CacheInfo(hits=9, misses=1, maxsize=None, currsize=1)

This works too:

for _ in range(10):
  tmp = add(torch.tensor([[0, 2]]), torch.tensor([[5, 8]]))

print(add.cache_info())

[out]:

CacheInfo(hits=9, misses=1, maxsize=None, currsize=1)

This fails because the tensor is 1-D

for _ in range(10):
  tmp = add(torch.tensor([0, 2]), torch.tensor([5, 8]))

print(add.cache_info())

[out]:

---------------------------------------------------------------------------
IndexError                                Traceback (most recent call last)
[<ipython-input-22-4f0c4b36b198>](https://localhost:8080/#) in <module>
      4 
      5 for _ in range(10):
----> 6   tmp = add(torch.tensor([0, 2]), torch.tensor([5, 8]))
      7 
      8 print(add.cache_info())

1 frames
[<ipython-input-11-1aab7df411aa>](https://localhost:8080/#) in _make_key(args, kwds, typed, kwd_mark, fasttypes, tuple, type, len)
     36                 x.__repr__()
     37                 + "\n"
---> 38                 + x.diagonal().__repr__()
     39                 + "\n"
     40                 + x.shape.__repr__()

IndexError: Dimension out of range (expected to be in range of [-1, 0], but got 1)

Expected behaviour

for _ in range(10):
  tmp = add(torch.tensor([0, 2]), torch.tensor([5, 8]))

print(add.cache_info())

[out]:

CacheInfo(hits=9, misses=1, maxsize=None, currsize=1)

Suggested solution

At https://github.com/Unbabel/COMET/blob/master/comet/models/lru_cache.py#L52 this change would fix the issue:

    new_args = []
    for x in args:
        if torch.is_tensor(x):
            print(x)
            assert len(x.size()) > 0, "Tensor needs to be at least 1-Dimensional."
            # HACK: Tensor representations omit some tensor content.
            # Nonetheless converting the tensor into a tuple is too slow.
            # The current solution is an approximation to the actual tensor
            # full representation.

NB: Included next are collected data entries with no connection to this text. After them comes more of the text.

-- pv_equiv track=rewrite | github.com/elymatos/pytorch | htpc/htpc15_train_more_levels.py | build_phrase_memory
-- ===== SOURCE A (Python) =====
-- from collections import defaultdict
--
-- def build_phrase_memory(sequences, chunk_size=3, blacklist=None):
--     phrase_counts = defaultdict(int)
--     for seq in sequences:
--         if len(seq) >= chunk_size:
--             for i in range(len(seq) - chunk_size + 1):
--                 bigrams = [(seq[j], seq[j + 1]) for j in range(i, i + chunk_size - 1)]
--                 if blacklist and any(bg in blacklist for bg in bigrams):
--                     continue
--                 phrase_counts[tuple(bigrams)] += 1
--     return dict(phrase_counts)
-- ===== SOURCE B (Python) =====
-- from collections import Counter
--
-- def build_phrase_memory(sequences, chunk_size=3, blacklist=None):
--     m = chunk_size - 1          # bigrams per phrase window (no bigrams when chunk_size <= 1)
--     bl = set(blacklist) if blacklist else None
--     counts = Counter()
--     for seq in sequences:
--         if len(seq) < chunk_size:
--             continue
--         bg = list(zip(seq, seq[1:]))
--         # prefix counts of blacklisted bigrams: pref[k] = #{p < k : bg[p] in bl}
--         pref = [0]
--         t = 0
--         for b in bg:
--             t += 1 if (bl is not None and b in bl) else 0
--             pref.append(t)
--         for i in range(len(seq) - chunk_size + 1):
--             if bl is not None and m > 0 and pref[i + m] - pref[i] > 0:
--                 continue
--             counts[tuple(bg[i:i + max(m, 0)])] += 1
--     return dict(counts)
-- ===== Notes on version B (the rewrite author's own statement) =====
-- stated objective: alternative
-- what changed: B precomputes each sequence's bigram table once and a prefix-sum array of blacklisted-bigram counts, so each window is a slice of the table and the blacklist test is an O(1) prefix-sum difference instead of rebuilding the bigram list and scanning it against the blacklist per window.
import Mathlib
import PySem

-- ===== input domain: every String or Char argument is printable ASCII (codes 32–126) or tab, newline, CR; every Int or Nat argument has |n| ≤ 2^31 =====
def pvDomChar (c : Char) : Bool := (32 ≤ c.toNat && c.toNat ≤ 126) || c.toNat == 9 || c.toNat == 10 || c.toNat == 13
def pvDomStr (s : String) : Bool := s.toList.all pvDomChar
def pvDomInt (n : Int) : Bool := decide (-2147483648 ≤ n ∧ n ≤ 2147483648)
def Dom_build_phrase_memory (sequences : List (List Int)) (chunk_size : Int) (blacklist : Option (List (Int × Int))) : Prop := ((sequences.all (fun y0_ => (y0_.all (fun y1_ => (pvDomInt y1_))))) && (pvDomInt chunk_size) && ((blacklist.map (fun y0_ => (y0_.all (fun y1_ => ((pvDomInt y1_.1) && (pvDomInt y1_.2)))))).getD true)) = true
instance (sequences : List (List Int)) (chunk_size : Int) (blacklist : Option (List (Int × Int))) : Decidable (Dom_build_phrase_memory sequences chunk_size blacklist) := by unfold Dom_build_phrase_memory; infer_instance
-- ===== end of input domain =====

-- B replaces A's per-window bigram rebuild and blacklist scan by one bigram table plus a
-- prefix-sum of blacklisted positions per sequence (objective: alternative decomposition).

-- ===== PORT A =====
-- one iteration of A's 'for seq in sequences' body
def bpmA_step (cs : Int) (blacklist : Option (List (Int × Int)))
    (d : PySem.Dict (List (Int × Int)) Int) (seq : List Int) : PySem.Dict (List (Int × Int)) Int :=
  if (seq.length : Int) ≥ cs then
    (PySem.List.pyRange 0 ((seq.length : Int) - cs + 1) 1).foldl (fun d i =>
      -- bigrams = [(seq[j], seq[j+1]) for j in range(i, i + chunk_size - 1)]; indices are in range on every loop iteration
      let bigrams := (PySem.List.pyRange i (i + cs - 1) 1).map
        (fun j => (PySem.List.pyGetD seq j 0, PySem.List.pyGetD seq (j + 1) 0))
      -- if blacklist and any(bg in blacklist for bg in bigrams): continue
      if (match blacklist with
          | none => false
          | some bl => decide (bl ≠ []) && bigrams.any (fun b => bl.contains b)) then d
      else d.insert bigrams (d.getD bigrams 0 + 1)) d
  else d

def build_phrase_memory (sequences : List (List Int)) (chunk_size : Int) (blacklist : Option (List (Int × Int))) : List (List (Int × Int) × Int) :=
  (sequences.foldl (bpmA_step chunk_size blacklist) PySem.Dict.empty).items

-- ===== PORT B =====
-- bl = set(blacklist) if blacklist else None
def bpmB_blSet (blacklist : Option (List (Int × Int))) : Option (PySem.Set (Int × Int)) :=
  match blacklist with
  | none => none
  | some l => if l.isEmpty then none else some (PySem.Set.ofList l)

-- pref = [0]; t = 0; for b in bg: t += 1 if (bl is not None and b in bl) else 0; pref.append(t)
def bpmB_pref (bl? : Option (PySem.Set (Int × Int))) (bg : List (Int × Int)) : List Int :=
  (bg.foldl (fun (s : List Int × Int) b =>
      let t := s.2 + (if bl?.elim false (fun bl => PySem.Set.contains bl b) then 1 else 0)
      (s.1 ++ [t], t)) ([0], 0)).1

-- one iteration of B's 'for seq in sequences' body
def bpmB_step (cs : Int) (bl? : Option (PySem.Set (Int × Int)))
    (d : PySem.Dict (List (Int × Int)) Int) (seq : List Int) : PySem.Dict (List (Int × Int)) Int :=
  if (seq.length : Int) < cs then d
  else
    let bg := seq.zip (PySem.List.slice seq (some 1) none)   -- zip(seq, seq[1:])
    let pref := bpmB_pref bl? bg
    (PySem.List.pyRange 0 ((seq.length : Int) - cs + 1) 1).foldl (fun d i =>
      -- if bl is not None and m > 0 and pref[i + m] - pref[i] > 0: continue  (m = cs - 1)
      if bl?.isSome && decide (0 < cs - 1) &&
          decide (PySem.List.pyGetD pref (i + (cs - 1)) 0 - PySem.List.pyGetD pref i 0 > 0) then d
      else
        -- counts[tuple(bg[i:i + max(m, 0)])] += 1
        let window := PySem.List.slice bg (some i) (some (i + max (cs - 1) 0))
        d.modify window 0 (· + 1)) d

def build_phrase_memory_alt (sequences : List (List Int)) (chunk_size : Int) (blacklist : Option (List (Int × Int))) : List (List (Int × Int) × Int) :=
  (sequences.foldl (bpmB_step chunk_size (bpmB_blSet blacklist)) PySem.Dict.empty).items

-- ===== PRECONDITION & SPEC =====
def Spec_build_phrase_memory (sequences : List (List Int)) (chunk_size : Int) (blacklist : Option (List (Int × Int))) (out : List (List (Int × Int) × Int)) : Prop := out = build_phrase_memory_alt sequences chunk_size blacklist
instance (sequences : List (List Int)) (chunk_size : Int) (blacklist : Option (List (Int × Int))) (out : List (List (Int × Int) × Int)) : Decidable (Spec_build_phrase_memory sequences chunk_size blacklist out) := by unfold Spec_build_phrase_memory; infer_instance

-- ===== CLAIM (what is proved, stated in full; the proofs are below) =====
def Claim_equal_build_phrase_memory : Prop := ∀ (sequences : List (List Int)) (chunk_size : Int) (blacklist : Option (List (Int × Int))), Dom_build_phrase_memory sequences chunk_size blacklist → Spec_build_phrase_memory sequences chunk_size blacklist (build_phrase_memory sequences chunk_size blacklist)

-- ===== LEMMAS AND PROOFS =====

-- shape of a unit-step range starting at a Nat
theorem bpm_pyRange_add (n K : Nat) :
    PySem.List.pyRange (n : Int) ((n : Int) + (K : Int)) 1 = (List.range K).map (fun k => ((n + k : Nat) : Int)) := by
  induction K with
  | zero => simp [PySem.List.pyRange_one_eq_nil]
  | succ K ih =>
    rw [show ((n : Int) + ((K + 1 : Nat) : Int)) = ((n : Int) + (K : Int)) + 1 by push_cast; ring,
        PySem.List.pyRange_one_succ_right (by omega), ih, List.range_succ]
    simp

-- A's per-window bigram list IS the corresponding slice of B's bigram table
theorem bpm_bigrams_eq_slice (seq : List Int) (n K : Nat) (hnK : n + K + 1 ≤ seq.length) :
    (PySem.List.pyRange (n : Int) ((n : Int) + (K : Int)) 1).map
        (fun j => (PySem.List.pyGetD seq j 0, PySem.List.pyGetD seq (j + 1) 0))
      = ((seq.zip seq.tail).drop n).take K := by
  rw [bpm_pyRange_add, List.map_map]
  apply List.ext_getElem
  · simp [List.length_zip, List.length_tail]; omega
  · intro k h1 h2
    simp only [List.getElem_map, List.getElem_range, Function.comp_apply,
      List.getElem_take, List.getElem_drop, List.getElem_zip]
    have hk : k < K := by simpa using h1
    rw [show ((n + k : Nat) : Int) + 1 = ((n + k + 1 : Nat) : Int) by push_cast; ring]
    rw [PySem.List.pyGetD_natCast, PySem.List.pyGetD_natCast]
    rw [List.getD_eq_getElem seq 0 (by omega), List.getD_eq_getElem seq 0 (by omega)]
    simp [List.getElem_tail]

-- the prefix fold, generalized over the accumulator
theorem bpm_pref_fold (cond : (Int × Int) → Bool) (bg : List (Int × Int)) :
    ∀ (p : List Int) (t : Int),
      (bg.foldl (fun (s : List Int × Int) b =>
          let t := s.2 + (if cond b then 1 else 0)
          (s.1 ++ [t], t)) (p, t)).1
        = p ++ (List.range bg.length).map (fun k => t + ((bg.take (k + 1)).countP cond : Int)) := by
  induction bg with
  | nil => intro p t; simp
  | cons b bg ih =>
    intro p t
    simp only [List.foldl_cons, ih, List.length_cons, List.range_succ_eq_map, List.map_cons,
      List.map_map, List.take_succ_cons, List.countP_cons]
    by_cases hb : cond b <;>
      simp only [hb, if_true, List.append_assoc, List.singleton_append, Function.comp_def] <;>
      · congr 2
        refine List.map_congr_left fun k _ => ?_
        simp only [Nat.succ_eq_add_one, Bool.false_eq_true, if_false]
        push_cast
        ring

-- pref[j] counts the blacklisted bigrams among the first j entries of the table
theorem bpm_pref_getD (bl? : Option (PySem.Set (Int × Int))) (bg : List (Int × Int)) (j : Nat)
    (hj : j ≤ bg.length) :
    PySem.List.pyGetD (bpmB_pref bl? bg) ((j : Nat) : Int) 0
      = (((bg.take j).countP (fun b => bl?.elim false (fun bl => PySem.Set.contains bl b))) : Int) := by
  unfold bpmB_pref
  rw [bpm_pref_fold, PySem.List.pyGetD_natCast]
  cases j with
  | zero => simp
  | succ j =>
    rw [List.singleton_append, List.getD_cons_succ,
        List.getD_eq_getElem _ 0 (by simpa using by omega)]
    simp

-- the two per-sequence bodies agree on every sequence and accumulator
theorem bpm_step_eq (cs : Int) (blacklist : Option (List (Int × Int)))
    (d : PySem.Dict (List (Int × Int)) Int) (seq : List Int) :
    bpmA_step cs blacklist d seq = bpmB_step cs (bpmB_blSet blacklist) d seq := by
  unfold bpmA_step bpmB_step
  by_cases hlen : (seq.length : Int) < cs
  · simp [hlen, not_le.mpr hlen]
  · have hge : (seq.length : Int) ≥ cs := not_lt.mp hlen
    simp only [hge, if_true, hlen, if_false]
    rw [PySem.List.slice_from_one]
    apply PySem.List.foldl_congr_mem
    intro acc i hi
    obtain ⟨h0, h1⟩ := PySem.List.mem_pyRange_one.mp hi
    set n := i.toNat with hn
    set K := (max (cs - 1) 0).toNat with hK
    have hi' : i = (n : Int) := (Int.toNat_of_nonneg h0).symm
    have hKi : max (cs - 1) 0 = (K : Int) := by omega
    have hnK : n + K + 1 ≤ seq.length ∨ K = 0 := by omega
    have hbg : (seq.zip seq.tail).length = seq.length - 1 := by
      simp [List.length_zip, List.length_tail]
    -- rewrite A's bigrams and B's window to the same drop/take
    have hA : (PySem.List.pyRange i (i + cs - 1) 1).map
        (fun j => (PySem.List.pyGetD seq j 0, PySem.List.pyGetD seq (j + 1) 0))
        = ((seq.zip seq.tail).drop n).take K := by
      by_cases hcs : 1 ≤ cs
      · rw [show i + cs - 1 = (n : Int) + (K : Int) by omega, hi',
            bpm_bigrams_eq_slice seq n K (by omega)]
      · rw [PySem.List.pyRange_one_eq_nil (by omega), List.map_nil,
            show K = 0 by omega, List.take_zero]

    have hB : PySem.List.slice (seq.zip seq.tail) (some i) (some (i + max (cs - 1) 0))
        = ((seq.zip seq.tail).drop n).take K := by
      rw [hi', hKi, PySem.List.slice_natCast_add]
    simp only [hA, hB]
    -- condition equivalence, by cases on the blacklist
    have hcond : (match blacklist with
          | none => false
          | some bl => decide (bl ≠ []) &&
              (((seq.zip seq.tail).drop n).take K).any (fun b => bl.contains b))
        = ((bpmB_blSet blacklist).isSome && decide (0 < cs - 1) &&
            decide (PySem.List.pyGetD (bpmB_pref (bpmB_blSet blacklist) (seq.zip seq.tail)) (i + (cs - 1)) 0
              - PySem.List.pyGetD (bpmB_pref (bpmB_blSet blacklist) (seq.zip seq.tail)) i 0 > 0)) := by
      cases blacklist with
      | none => simp [bpmB_blSet]
      | some bl =>
        by_cases hbl : bl = []
        · simp [bpmB_blSet, hbl]
        · have hne : bl.isEmpty = false := by simpa [List.isEmpty_iff] using hbl
          simp only [bpmB_blSet, hne, Bool.false_eq_true, if_false, Option.isSome_some, Bool.true_and,
            hbl, ne_eq, not_false_iff, decide_true]
          by_cases hK0 : K = 0
          · simp only [hK0, List.take_zero, List.any_nil]
            simp
            intro h
            omega
          · have hcs1 : (0 < cs - 1) := by omega
            rcases hnK with hnK | hnK; swap
            · omega
            simp only [hcs1, decide_true, Bool.true_and]
            rw [show i + (cs - 1) = ((n + K : Nat) : Int) by omega, hi',
                bpm_pref_getD _ _ _ (by omega), bpm_pref_getD _ _ _ (by omega)]
            rw [Bool.eq_iff_iff]
            simp only [decide_eq_true_eq]
            rw [List.take_add, List.countP_append]
            have hmem : ∀ b : Int × Int, PySem.Set.contains (PySem.Set.ofList bl) b = bl.contains b := by
              intro b; rw [Bool.eq_iff_iff]; simp [PySem.Set.contains, PySem.Set.mem_ofList]
            constructor
            · intro hany
              obtain ⟨a, ha, hpa⟩ := List.any_eq_true.mp hany
              have hpos : 0 < (((seq.zip seq.tail).drop n).take K).countP
                  (fun b => (Option.elim (some (PySem.Set.ofList bl)) false fun bl => PySem.Set.contains bl b)) := by
                apply List.countP_pos_iff.mpr
                exact ⟨a, ha, by simpa [hmem a] using hpa⟩
              omega
            · intro hgt
              have hpos : 0 < (((seq.zip seq.tail).drop n).take K).countP
                  (fun b => (Option.elim (some (PySem.Set.ofList bl)) false fun bl => PySem.Set.contains bl b)) := by omega
              obtain ⟨a, ha, hpa⟩ := List.countP_pos_iff.mp hpos
              exact List.any_eq_true.mpr ⟨a, ha, by simpa [hmem a] using hpa⟩
    have key : ∀ (C C' : Bool) (w : List (Int × Int)), C = C' →
        (if C then acc else acc.insert w (acc.getD w 0 + 1))
          = (if C' then acc else acc.modify w 0 (· + 1)) := by
      intro C C' w h
      subst h
      by_cases hC : C = true
      · simp [hC]
      · simp only [Bool.not_eq_true] at hC
        simp only [hC, Bool.false_eq_true, if_false]
        rfl
    exact key _ _ _ hcond

-- ===== VERDICT (by name: the statement is the Claim_ definition above) =====
theorem build_phrase_memory_spec : Claim_equal_build_phrase_memory := by
  intro sequences chunk_size blacklist _
  unfold Spec_build_phrase_memory build_phrase_memory build_phrase_memory_alt
  congr 1
  apply PySem.List.foldl_congr_mem
  intro acc seq _
  exact bpm_step_eq chunk_size blacklist acc seq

This can still lead to `false` cache hits!
            if len(x.size()) == 1:
              reprs = [repr(x), repr(x.shape)]
            else:
              reprs = [repr(x), repr(x.diagonal), repr(x.shape)]
            new_args.append("\n".join(reprs))
        else:
            new_args.append(x)

Otherwise checking that it's >= 2-D would work too, e.g.

    new_args = []
    for x in args:
        if torch.is_tensor(x):
            assert len(x.size()) > 1, "Tensor needs to be at least 2-Dimensional."
            # HACK: Tensor representations omit some tensor content.
            # Nonetheless converting the tensor into a tuple is too slow.
            # The current solution is an approximation to the actual tensor
            # full representation. This can still lead to `false` cache hits!
            reprs = [repr(x), repr(x.diagonal), repr(x.shape)]
            new_args.append("\n".join(reprs))
        else:
            new_args.append(x)

Note: Calling __repr__ in a single new_args.append(x.__repr() + "\n" ...) would also increase cache hits but for bevity and readability in this issue, I've used repr.

ricardorei commented 1 year ago

This makes sense @alvations but what is the specific use case you are trying here? The current implementations should be working with current models implementation

alvations commented 1 year ago

The bug shouldn't impact normal COMET users using the model off-the-shelves. It was found after stress testing modules in the library.

But in any case, the cache should at least assert the 2-D nature just in case users made some changes to the model / inputs.

ricardorei commented 1 year ago

Ok got it. I'll work on it

alvations commented 1 year ago

Thank you for the commit!!

ricardorei commented 1 year ago

I also released version 2.0.1 which includes this already. Enjoy!